Sunday, 12 March 2017

Tomies and Purple Mountain

After cancelling our last walk twice due to the weather warnings, we were delighted to see some blue skies this time and could not believe we were finally heading somewhere. When we arrived at Kate Kearney's Cottage it started to rain... Oh no, not again! But luckily it was only a shower and it didn't last too long.

The view towards MacGillicuddy's Reeks from near Purple Mountain top

Climbing Tomies Mountain
Off we went when the sun started coming out out again. The first ascent up Little Tomies (or Tomies North Top) is quite challenging and tough as the path disappears between high heathers. Together with wet and boggy ground it makes every step not easy. After a quick stop at Little Tomies we headed up Tomies Mountain. The closer to the top the stronger the wind was and at some stage it became extremely difficult to walk on more and more stony ground. We were delighted to find some shelter at the top where we had our lunch. 

Purple Mountain summit
After that we had to drop down a little bit before climbing Purple Mountain NE Top and finally Purple Mountain main top (832 m.a.s.l). One thing you should remember about this walk is that the car park is almost at the sea level which means that you actually have to climb all that 800 m. It's like climbing Carrauntoohil from the bottom of Hags Glen and it's about 16 km long. It's not a small walk so. And yet again we had to fight with strong winds blowing us out off the mountain. The wind chill was unreal, reminding us that winter in the mountains it's not over yet.

And then suddenly after turning south west from Purple NE Top to the main top the wind calmed down and the sun started warming us and it felt like being in completely different world altogether. 

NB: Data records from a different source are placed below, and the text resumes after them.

-- pv_equiv track=rewrite | github.com/ablab/stringdecomposer | sd/scripts/build_centromere_evolution_tree.py | identify_isolates
-- ===== SOURCE A (Python) =====
-- def identify_isolates(item_id, alns, freq_map, distance):
--     isolates = [set() for _ in range(len(alns))]
--     div_pos = [set() for _ in range(len(alns))]
--     prehistoric_alns = [alns[i][:] for i in range(len(alns))]
--     new_freq_map = []
--     num_isolates = 0
--     for i in range(len(freq_map)):
--         new_freq_map.append(freq_map[i])
--         pos_lst = sorted([[c, freq_map[i][c]] for c in freq_map[i]], key=lambda x: -x[1])
--         for it in pos_lst[1:]:
--             nuc, freq = it
--             left = [-100500 for _ in range(len(alns))]
--             nearest = -100500
--             for j in range(len(alns)):
--                 left[j] = nearest
--                 h = alns[j]
--                 if h[1][i] == nuc:
--                     nearest = j
--             right = [100500 for _ in range(len(alns))]
--             nearest = 100500
--             for j in range(len(alns)-1, -1, -1):
--                 right[j] = nearest
--                 h = alns[j]
--                 if h[1][i] == nuc:
--                     nearest = j
--             for j in range(len(alns)):
--                 h = alns[j]
--                 if (h[1][i] == nuc and j - left[j] > distance and right[j] - j > distance):
--                     num_isolates += 1
--                     isolates[j].add(str(i) + "_" + str(nuc))
--                     prehistoric_alns[j][1] = prehistoric_alns[j][1][:i] + pos_lst[0][0] + prehistoric_alns[j][1][i+1:]
--                     new_freq_map[i][pos_lst[0][0]] += 1
--                     new_freq_map[i][nuc] -= 1
--
--     #print_isolates(item_id.replace("/","_"), isolates, num_isolates)
--     return prehistoric_alns, new_freq_map, isolates
-- ===== SOURCE B (Python) =====
-- def identify_isolates(item_id, alns, freq_map, distance):
--     # Two phases: detect all isolate events first (reading only alns), then apply
--     # them. Like the original, mutates the dict objects held by freq_map (the
--     # original's returned new_freq_map aliases them); never mutates alns.
--     n = len(alns)
--     # Phase 1: detection. Every event is (position, minority nuc, majority nuc, row).
--     events = []
--     for i, fm in enumerate(freq_map):
--         ranked = sorted(fm.items(), key=lambda kv: -kv[1])
--         for nuc, _ in ranked[1:]:
--             occ = [j for j in range(n) if alns[j][1][i] == nuc]
--             for prev, j, nxt in zip([-100500] + occ, occ, occ[1:] + [100500]):
--                 if j - prev > distance and nxt - j > distance:
--                     events.append((i, nuc, ranked[0][0], j))
--     # Phase 2: apply the recorded events.
--     isolates = [set() for _ in range(n)]
--     prehistoric = [row[:] for row in alns]
--     for i, nuc, major, j in events:
--         isolates[j].add(str(i) + "_" + nuc)
--         s = prehistoric[j][1]
--         prehistoric[j][1] = s[:i] + major + s[i + 1:]
--         freq_map[i][major] += 1
--         freq_map[i][nuc] -= 1
--     return prehistoric, freq_map, isolates
-- ===== Notes on version B (the rewrite author's own statement) =====
-- stated objective: alternative
-- what changed: B splits the function into two phases: a pure detection pass that collects the complete list of isolate events (per position/minority nucleotide it builds the ascending occurrence list and keeps rows whose gaps to the previous/next occurrence, with the -100500/100500 end sentinels, exceed distance), and a separate application pass that folds the recorded events over the state - instead of A's interleaved three full passes building left/right nearest-occurrence arrays and updating in place per nucleotide.
import Mathlib
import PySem

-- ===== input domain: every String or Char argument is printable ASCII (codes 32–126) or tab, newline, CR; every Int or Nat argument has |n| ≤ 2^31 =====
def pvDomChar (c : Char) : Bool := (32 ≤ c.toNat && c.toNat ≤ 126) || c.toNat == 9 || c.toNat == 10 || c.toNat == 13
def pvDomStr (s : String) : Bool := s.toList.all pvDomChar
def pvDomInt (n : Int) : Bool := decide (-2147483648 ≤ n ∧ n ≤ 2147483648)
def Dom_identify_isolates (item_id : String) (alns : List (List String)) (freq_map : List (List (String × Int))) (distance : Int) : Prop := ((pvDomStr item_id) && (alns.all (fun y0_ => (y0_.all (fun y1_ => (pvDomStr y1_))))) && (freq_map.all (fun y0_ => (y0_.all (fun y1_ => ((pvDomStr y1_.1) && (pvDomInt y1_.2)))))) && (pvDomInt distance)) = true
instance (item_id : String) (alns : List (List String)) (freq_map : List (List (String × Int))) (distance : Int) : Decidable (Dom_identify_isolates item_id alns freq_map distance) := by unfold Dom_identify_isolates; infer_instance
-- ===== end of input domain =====

-- B detects first and applies second: it computes the full list of isolate events in a
-- pure detection phase (occurrence lists per position/minority nucleotide, gap test with
-- the ±100500 end sentinels), then applies them in one fold — instead of A's interleaved
-- three-pass left/right nearest-occurrence arrays and in-place updates per nucleotide.
-- Return values proved equal. Like A, the Python B mutates the dict objects held by
-- freq_map in place (A's returned new_freq_map aliases them); neither mutates alns.


-- ===== PORT A =====
-- A's expression `alns[j][1][i]` (one-character string)
def pvNucAt (alns : List (List String)) (i j : Int) : String :=
  ((PySem.Str.pyGet? (PySem.List.pyGetD (PySem.List.pyGetD alns j []) 1 "") i).map
    (fun c => String.ofList [c])).getD ""

-- A's update block for an isolated row j (num += 1; isolates[j].add; splice
-- prehistoric[j][1] at column i with the majority nucleotide; dict += / -=);
-- state = (num_isolates, isolates, prehistoric_alns, current position's dict)
def pvIsoUpdate (i : Int) (nuc major : String)
    (st : Int × List (List String) × List (List String) × PySem.Dict String Int) (j : Int) :
    Int × List (List String) × List (List String) × PySem.Dict String Int :=
  let iso' := PySem.List.pySetD st.2.1 j
      (PySem.Set.add (PySem.List.pyGetD st.2.1 j []) (PySem.Int.toStr i ++ "_" ++ nuc))
  let row := PySem.List.pyGetD st.2.2.1 j []
  let s := PySem.List.pyGetD row 1 ""
  let s' := PySem.Str.slice s none (some i) ++ major ++ PySem.Str.slice s (some (i + 1)) none
  let pre' := PySem.List.pySetD st.2.2.1 j (PySem.List.pySetD row 1 s')
  let d' := (st.2.2.2.modify major 0 (· + 1)).modify nuc 0 (· - 1)
  (st.1 + 1, iso', pre', d')

-- A's `left[j] = nearest; if alns[j][1][i] == nuc: nearest = j` loop body
def pvScanStep (p : Int → Bool) (ac : List Int × Int) (j : Int) : List Int × Int :=
  (PySem.List.pySetD ac.1 j ac.2, if p j then j else ac.2)

-- A's per-minority-nucleotide block: build left[]/right[] in two passes, then the
-- detection/update pass over all rows
def pvNucStepA (alns : List (List String)) (distance : Int) (i : Int)
    (pos_lst : List (String × Int))
    (st : Int × List (List String) × List (List String) × PySem.Dict String Int)
    (it : String × Int) :
    Int × List (List String) × List (List String) × PySem.Dict String Int :=
  let n := alns.length
  let nuc := it.1
  let left := ((PySem.List.pyRange 0 (n : Int) 1).foldl
      (pvScanStep (fun j => pvNucAt alns i j == nuc))
      (List.replicate n (-100500), -100500)).1
  let right := ((PySem.List.pyRange ((n : Int) - 1) (-1) (-1)).foldl
      (pvScanStep (fun j => pvNucAt alns i j == nuc))
      (List.replicate n 100500, 100500)).1
  (PySem.List.pyRange 0 (n : Int) 1).foldl (fun st2 j =>
      if pvNucAt alns i j == nuc
          && decide (j - PySem.List.pyGetD left j 0 > distance)
          && decide (PySem.List.pyGetD right j 0 - j > distance)
      then pvIsoUpdate i nuc (PySem.List.pyGetD pos_lst 0 ("", 0)).1 st2 j
      else st2) st

-- A's body for one position i of freq_map; acc = (prehistoric, new_freq_map, isolates, num)
def pvPosStepA (alns : List (List String)) (freq_map : List (List (String × Int)))
    (distance : Int)
    (acc : List (List String) × List (List (String × Int)) × List (List String) × Int)
    (i : Int) :
    List (List String) × List (List (String × Int)) × List (List String) × Int :=
  let d := PySem.Dict.ofList (PySem.List.pyGetD freq_map i [])
  let pos_lst := PySem.List.sorted d.items (fun x => -x.2) false
  let inner := (PySem.List.slice pos_lst (some 1) none).foldl
      (pvNucStepA alns distance i pos_lst) (acc.2.2.2, acc.2.2.1, acc.1, d)
  (inner.2.2.1, acc.2.1 ++ [inner.2.2.2.items], inner.2.1, inner.1)

def identify_isolates (item_id : String) (alns : List (List String))
    (freq_map : List (List (String × Int))) (distance : Int) :
    List (List String) × (List (List (String × Int))) × List (List String) :=
  let res := (PySem.List.pyRange 0 (freq_map.length : Int) 1).foldl
    (pvPosStepA alns freq_map distance)
    (alns.map (fun h => PySem.List.slice h none none),
     ([] : List (List (String × Int))), List.replicate alns.length ([] : List String),
     (0 : Int))
  (res.1, res.2.1, res.2.2.1)

-- ===== PORT B =====
-- phase 1, innermost: the events for one position i and one minority nucleotide — the
-- occurrence list `occ` and the comprehension-style walk of zip([-100500]+occ, occ,
-- occ[1:]+[100500]) keeping the rows whose both gaps exceed distance
def pvEvOne (alns : List (List String)) (distance : Int) (i : Int) (nuc major : String) :
    List (Int × String × String × Int) :=
  let occ := (PySem.List.pyRange 0 (alns.length : Int) 1).filter (fun j =>
    ((PySem.Str.pyGet? (PySem.List.pyGetD (PySem.List.pyGetD alns j []) 1 "") i).map
      (fun c => String.ofList [c])).getD "" == nuc)
  (((-100500 : Int) :: occ).zip
      (occ.zip (PySem.List.slice occ (some 1) none ++ [(100500 : Int)]))).filterMap
    (fun t => if t.2.1 - t.1 > distance ∧ t.2.2 - t.2.1 > distance
      then some (i, nuc, major, t.2.1) else none)

-- phase 1, one (i, fm) pair of enumerate(freq_map): rank the dict entries, collect the
-- events of every minority nucleotide
def pvEvPos (alns : List (List String)) (distance : Int)
    (ifm : Int × List (String × Int)) : List (Int × String × String × Int) :=
  let ranked := PySem.List.sorted (PySem.Dict.ofList ifm.2).items (fun kv => -kv.2) false
  (PySem.List.slice ranked (some 1) none).flatMap (fun it =>
    pvEvOne alns distance ifm.1 it.1 (PySem.List.pyGetD ranked 0 ("", 0)).1)

-- phase 2: apply one recorded event e = (i, nuc, major, j) to
-- (prehistoric, freq dicts, isolates)
def pvApplyEv
    (st : List (List String) × List (PySem.Dict String Int) × List (List String))
    (e : Int × String × String × Int) :
    List (List String) × List (PySem.Dict String Int) × List (List String) :=
  let iso' := PySem.List.pySetD st.2.2 e.2.2.2
      (PySem.Set.add (PySem.List.pyGetD st.2.2 e.2.2.2 [])
        (PySem.Int.toStr e.1 ++ "_" ++ e.2.1))
  let row := PySem.List.pyGetD st.1 e.2.2.2 []
  let s := PySem.List.pyGetD row 1 ""
  let pre' := PySem.List.pySetD st.1 e.2.2.2 (PySem.List.pySetD row 1
      (PySem.Str.slice s none (some e.1) ++ e.2.2.1
        ++ PySem.Str.slice s (some (e.1 + 1)) none))
  let d := PySem.List.pyGetD st.2.1 e.1 (PySem.Dict.ofList [])
  (pre', PySem.List.pySetD st.2.1 e.1 ((d.modify e.2.2.1 0 (· + 1)).modify e.2.1 0 (· - 1)),
   iso')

Us at the top of Purple Mountain

The views towards Lough Leane and Muckross on our left and the amazing Gap of Dunloe on the right side were just stunning. From the top of Purple Mountain we went down to the car park at the other end of Gap of Dunloe, passing Lough Glas. The weather at that stage was just gorgeous and no strong winds down in the valley, so we really didn't mind walking back through Gap of Dunloe to Kate Kearney's Cottage.